Modelling a league

In any game between evenly-matched opponents, there is a considerable chance element in the outcome — we cannot predict the result of the match. We will use a simulation to investigate how much a league table reflects this randomness and how much the results depend on the abilities of the different teams.

The first stage in any simulation is to produce a model for the process. In the league table example, such a model defines the probabilities of winning, drawing and losing for each match during the season. A good model would express these probabilities in terms of different abilities for the various teams (perhaps based on their results from the previous year), a home-team advantage and changes during the season. However a much simpler model can still provide useful information.

We will model a league with 10 teams. We initially assume that the two teams in each match are equally likely to win. More precisely, in any match between teams i and j, we assume that

P(win)=P(lose)=.4, P(draw)=.2

Click Run League to perform a simulation in which each pair of teams plays two matches (one at each team's home ground). The table on the left shows the winners of all 90 matches that were played with a cross representing a draw. The row and column totals show the total points for each team in its home and away matches respectively. (Three points are awarded for a win and one for a draw.)

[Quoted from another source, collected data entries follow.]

-- pv_equiv track=rewrite | github.com/drewc611/New- | backend/app/tools/address_noise.py | _strip_trailing_country
-- ===== SOURCE A (Python) =====
-- _COUNTRY_SUFFIXES: tuple[str, ...] = (
--     "united states of america",
--     "united states",
--     "u s a",
--     "u.s.a.",
--     "u s",
--     "u.s.",
--     "usa",
-- )
--
-- def _strip_trailing_country(text: str) -> str:
--     lowered = text.rstrip().lower()
--     for suffix in _COUNTRY_SUFFIXES:
--         if lowered.endswith(suffix):
--             cut = len(text.rstrip()) - len(suffix)
--             text = text.rstrip()[:cut].rstrip(" ,")
--             break
--     return text
-- ===== SOURCE B (Python) =====
-- _COUNTRY_SUFFIXES: tuple[str, ...] = (
--     "united states of america",
--     "united states",
--     "u s a",
--     "u.s.a.",
--     "u s",
--     "u.s.",
--     "usa",
-- )
--
--
-- def _strip_trailing_country(text: str) -> str:
--     # Simultaneous backward multi-pattern scan: walk the (rstripped, lowered)
--     # string from its end one character at a time, pruning the set of still-viable
--     # reversed suffixes per character, instead of testing each suffix with endswith.
--     s = text.rstrip()
--     rev = s.lower()[::-1]
--     cands = [suf[::-1] for suf in _COUNTRY_SUFFIXES]
--     n = len(rev)
--     i = 0
--     result = None
--     while cands:
--         if any(not c for c in cands):
--             result = i
--             break
--         if i == n:
--             break
--         cands = [c[1:] for c in cands if c[0] == rev[i]]
--         i += 1
--     if result is None:
--         return text
--     return s[:len(s) - result].rstrip(" ,")
-- ===== Notes on version B (the rewrite author's own statement) =====
-- stated objective: alternative
-- what changed: Replaces A's per-suffix endswith loop over the tuple by a single backward character-by-character scan of the rstripped+lowered string that prunes a set of still-viable reversed suffixes at each character (simultaneous multi-pattern matching).
import Mathlib
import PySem

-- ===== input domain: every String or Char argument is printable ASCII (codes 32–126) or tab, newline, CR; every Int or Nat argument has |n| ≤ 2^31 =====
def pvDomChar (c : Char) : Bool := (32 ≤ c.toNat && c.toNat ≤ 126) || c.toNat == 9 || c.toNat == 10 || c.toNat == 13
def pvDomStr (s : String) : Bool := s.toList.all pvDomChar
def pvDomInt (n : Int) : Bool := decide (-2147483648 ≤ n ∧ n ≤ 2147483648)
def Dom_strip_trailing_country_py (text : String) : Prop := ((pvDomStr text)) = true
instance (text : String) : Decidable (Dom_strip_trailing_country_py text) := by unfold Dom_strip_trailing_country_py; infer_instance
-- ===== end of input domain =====

set_option maxHeartbeats 1000000


-- B replaces A's per-suffix endswith loop by a single backward character scan that
-- prunes the set of viable (reversed) suffixes one character at a time
-- (objective: alternative; same return value everywhere).

-- shared primitive: exact port of Python's str.rstrip(" ,") — remove trailing ' ' and ',' characters
def pvRstripSpaceComma (cs : List Char) : List Char :=
  (cs.reverse.dropWhile (fun c => c == ' ' || c == ',')).reverse

-- _COUNTRY_SUFFIXES, in tuple order (as lists of chars)
def pvSuffixes : List (List Char) :=
  ["united states of america".toList, "united states".toList, "u s a".toList,
   "u.s.a.".toList, "u s".toList, "u.s.".toList, "usa".toList]

-- ===== PORT A =====
-- the for-loop with break: return at the first suffix lowered ends with
def pvLoopA (text : String) (stripped lowered : List Char) : List (List Char) → String
  | [] => text
  | suf :: rest =>
    if PySem.Chars.endswith lowered suf then
      -- cut = len(text.rstrip()) - len(suffix); text.rstrip()[:cut].rstrip(" ,")
      String.ofList (pvRstripSpaceComma
        (PySem.List.slice stripped none (some ((stripped.length : Int) - (suf.length : Int)))))
    else pvLoopA text stripped lowered rest

def strip_trailing_country_py (text : String) : String :=
  let stripped := PySem.Chars.rstrip text.toList
  let lowered := PySem.Chars.lower stripped
  pvLoopA text stripped lowered pvSuffixes

-- ===== PORT B =====
-- the while loop: consume one char of rev per step, pruning cands; 'some i' = match of length i
def pvScan (rev : List Char) (cands : List (List Char)) (i : Nat) : Option Nat :=
  if cands.isEmpty then none
  else if cands.any List.isEmpty then some i
  else
    match rev with
    | [] => none
    | ch :: rest =>
      pvScan rest ((cands.filter (fun c => c.head? == some ch)).map List.tail) (i + 1)

def strip_trailing_country_py_alt (text : String) : String :=
  let s := PySem.Chars.rstrip text.toList
  let rev := (PySem.Chars.lower s).reverse
  match pvScan rev (pvSuffixes.map List.reverse) 0 with
  | none => text
  | some k =>
    String.ofList (pvRstripSpaceComma
      (PySem.List.slice s none (some ((s.length : Int) - (k : Int)))))

-- ===== PRECONDITION & SPEC =====
def Spec_strip_trailing_country_py (text : String) (out : String) : Prop := out = strip_trailing_country_py_alt text
instance (text : String) (out : String) : Decidable (Spec_strip_trailing_country_py text out) := by unfold Spec_strip_trailing_country_py; infer_instance

-- ===== CLAIM (what is proved, stated in full; the proofs are below) =====
def Claim_equal_strip_trailing_country_py : Prop := ∀ (text : String), Dom_strip_trailing_country_py text → Spec_strip_trailing_country_py text (strip_trailing_country_py text)

-- ===== LEMMAS AND PROOFS =====

-- soundness of the scan: a reported match of length m - i is a candidate that is a prefix of rev
theorem pvScan_sound (rev : List Char) (cands : List (List Char)) (i m : Nat)
    (h : pvScan rev cands i = some m) : ∃ c ∈ cands, c.length + i = m ∧ c <+: rev := by
  induction rev generalizing cands i with
  | nil =>
    rw [pvScan] at h
    split_ifs at h with h1 h2
    · obtain ⟨c, hc, he⟩ := List.any_eq_true.mp h2
      exact ⟨c, hc, by simp_all [List.isEmpty_iff], by simp_all [List.isEmpty_iff]⟩
  | cons ch rest ih =>
    rw [pvScan] at h
    split_ifs at h with h1 h2
    · obtain ⟨c, hc, he⟩ := List.any_eq_true.mp h2
      exact ⟨c, hc, by simp_all [List.isEmpty_iff], by simp_all [List.isEmpty_iff]⟩
    · obtain ⟨c', hc', hl, hp⟩ := ih _ _ h
      obtain ⟨c, hc, rfl⟩ := List.mem_map.mp hc'
      have hmem := List.mem_filter.mp hc
      have hh : c.head? = some ch := by simpa using hmem.2
      obtain ⟨c0, rfl⟩ : ∃ c0, c = ch :: c0 := by
        cases c with
        | nil => simp at hh
        | cons a b => simp at hh; exact ⟨b, by rw [hh]⟩
      refine ⟨ch :: c0, hmem.1, ?_, by simpa using hp⟩
      simp only [List.tail_cons] at hl
      simp only [List.length_cons]
      omega

-- completeness of the scan: a candidate that is a prefix of rev guarantees a match
theorem pvScan_complete (c : List Char) (rev : List Char) (cands : List (List Char)) (i : Nat)
    (hc : c ∈ cands) (hp : c <+: rev) : pvScan rev cands i ≠ none := by
  induction c generalizing rev cands i with
  | nil =>
    rw [pvScan.eq_def]
    have h1 : cands.isEmpty = false := by
      cases cands with
      | nil => simp at hc
      | cons a b => rfl
    have h2 : cands.any List.isEmpty = true := List.any_eq_true.mpr ⟨[], hc, by simp⟩
    simp [h1, h2]
  | cons ch c0 ih =>
    obtain ⟨rest, hrev⟩ : ∃ rest, rev = ch :: rest := by
      cases rev with
      | nil => simp at hp
      | cons a b =>
        obtain ⟨t, ht⟩ := hp
        injection ht with h1 h2
        exact ⟨b, by rw [h1]⟩
    subst hrev
    rw [pvScan.eq_def]
    split_ifs with h1 h2
    · rw [List.isEmpty_iff] at h1; simp [h1] at hc
    · simp
    · refine ih rest _ (i + 1) ?_ ?_
      · exact List.mem_map.mpr ⟨ch :: c0, List.mem_filter.mpr ⟨hc, by simp⟩, rfl⟩
      · obtain ⟨t, ht⟩ := hp
        injection ht with _ h2'
        exact ⟨t, h2'⟩

-- A's loop: if no suffix matches, text is returned unchanged
theorem pvLoopA_none (text : String) (s low : List Char) (L : List (List Char))
    (h : ∀ suf ∈ L, PySem.Chars.endswith low suf = false) :
    pvLoopA text s low L = text := by
  induction L with
  | nil => rfl
  | cons suf rest ih =>
    rw [pvLoopA, h suf (by simp), ih (fun x hx => h x (by simp [hx]))]
    simp

-- A's loop: if exactly one element matches, its cut is returned
theorem pvLoopA_found (text : String) (s low : List Char) (L : List (List Char)) (suf : List Char)
    (hm : suf ∈ L) (he : PySem.Chars.endswith low suf = true)
    (ho : ∀ s' ∈ L, s' ≠ suf → PySem.Chars.endswith low s' = false) :
    pvLoopA text s low L = String.ofList (pvRstripSpaceComma
      (PySem.List.slice s none (some ((s.length : Int) - (suf.length : Int))))) := by
  induction L with
  | nil => simp at hm
  | cons a rest ih =>
    rw [pvLoopA]
    by_cases hae : a = suf
    · subst hae; simp [he]
    · rw [ho a (by simp) hae]
      simp only [Bool.false_eq_true, if_false]
      exact ih (by simp at hm; tauto) (fun x hx hne => ho x (by simp [hx]) hne)

-- two distinct country suffixes never both match the same string
theorem pvUnique (low : List Char) {s1 s2 : List Char}
    (h1 : s1 ∈ pvSuffixes) (h2 : s2 ∈ pvSuffixes)
    (hs1 : s1 <:+ low) (hs2 : s2 <:+ low) : s1 = s2 := by
  by_contra hne
  have hfact : ∀ a ∈ pvSuffixes, ∀ b ∈ pvSuffixes, a ≠ b → ¬ a <:+ b := by decide
  rcases List.suffix_or_suffix_of_suffix hs1 hs2 with h | h
  · exact hfact s1 h1 s2 h2 hne h
  · exact hfact s2 h2 s1 h1 (Ne.symm hne) h

theorem pvMain (text : String) :
    strip_trailing_country_py text = strip_trailing_country_py_alt text := by
  simp only [strip_trailing_country_py, strip_trailing_country_py_alt]
  generalize PySem.Chars.rstrip text.toList = s
  generalize PySem.Chars.lower s = low
  rcases hscan : pvScan low.reverse (pvSuffixes.map List.reverse) 0 with _ | m
  · -- no match: every suffix fails endswith
    show pvLoopA text s low pvSuffixes = text
    refine pvLoopA_none text s low pvSuffixes (fun suf hsuf => ?_)
    rw [Bool.eq_false_iff]
    intro he
    have hsfx := (PySem.Chars.endswith_iff _ _).mp he
    exact pvScan_complete suf.reverse low.reverse _ 0
      (List.mem_map.mpr ⟨suf, hsuf, rfl⟩) (List.reverse_prefix.mpr hsfx) hscan
  · -- match of length m
    obtain ⟨c, hc, hl, hp⟩ := pvScan_sound _ _ _ _ hscan
    obtain ⟨suf, hsuf, rfl⟩ := List.mem_map.mp hc
    have hsfx : suf <:+ low := List.reverse_prefix.mp hp
    have hlen : suf.length = m := by simpa using hl
    show pvLoopA text s low pvSuffixes = String.ofList (pvRstripSpaceComma
      (PySem.List.slice s none (some ((s.length : Int) - (m : Int)))))
    rw [pvLoopA_found text s low pvSuffixes suf hsuf
      ((PySem.Chars.endswith_iff _ _).mpr hsfx)
      (fun s' hs' hne => by
        rw [Bool.eq_false_iff]
        intro he
        exact hne (pvUnique low hs' hsuf ((PySem.Chars.endswith_iff _ _).mp he) hsfx)),
      hlen]

-- ===== VERDICT (by name: the statement is the Claim_ definition above) =====
theorem strip_trailing_country_py_spec : Claim_equal_strip_trailing_country_py := by
  intro text _
  unfold Spec_strip_trailing_country_py
  exact pvMain text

The table in the centre shows the placings of the teams at the end of the season.

Is the best team likely to be top of the league?

We will concentrate on the final position of Team A in the league — its rank is shown by a cross in the dot plot on the right. (A rank of 1 means that the team was top or top equal in the league.)

Click Accumulate and run the simulation several more times. Observe that Team A has (almost) the same chance of being in any position in the league at the end of the season.

The slider under the diagram allows us to adjust the probability of Team A winning its matches. (The other teams remain evenly matched.) Give Team A a probability of 0.55 of winning its matches — more than double its probability of losing — then repeat the simulation 100 times.

Observe that Team A often wins the league, but not always. In almost half of our simulated seasons, another team beats it, despite Team A's advantage! Indeed, you will probably have observed that Team A's final placing was in the bottom half of the league in several simulated seasons!

We clearly need to be careful about interpreting a team's placing as being due to skill, rather than chance!

From the results of several runs of a simulation, we often get a good idea of the properties of our model.

However there is some uncertainty due to the randomness of the sampling process.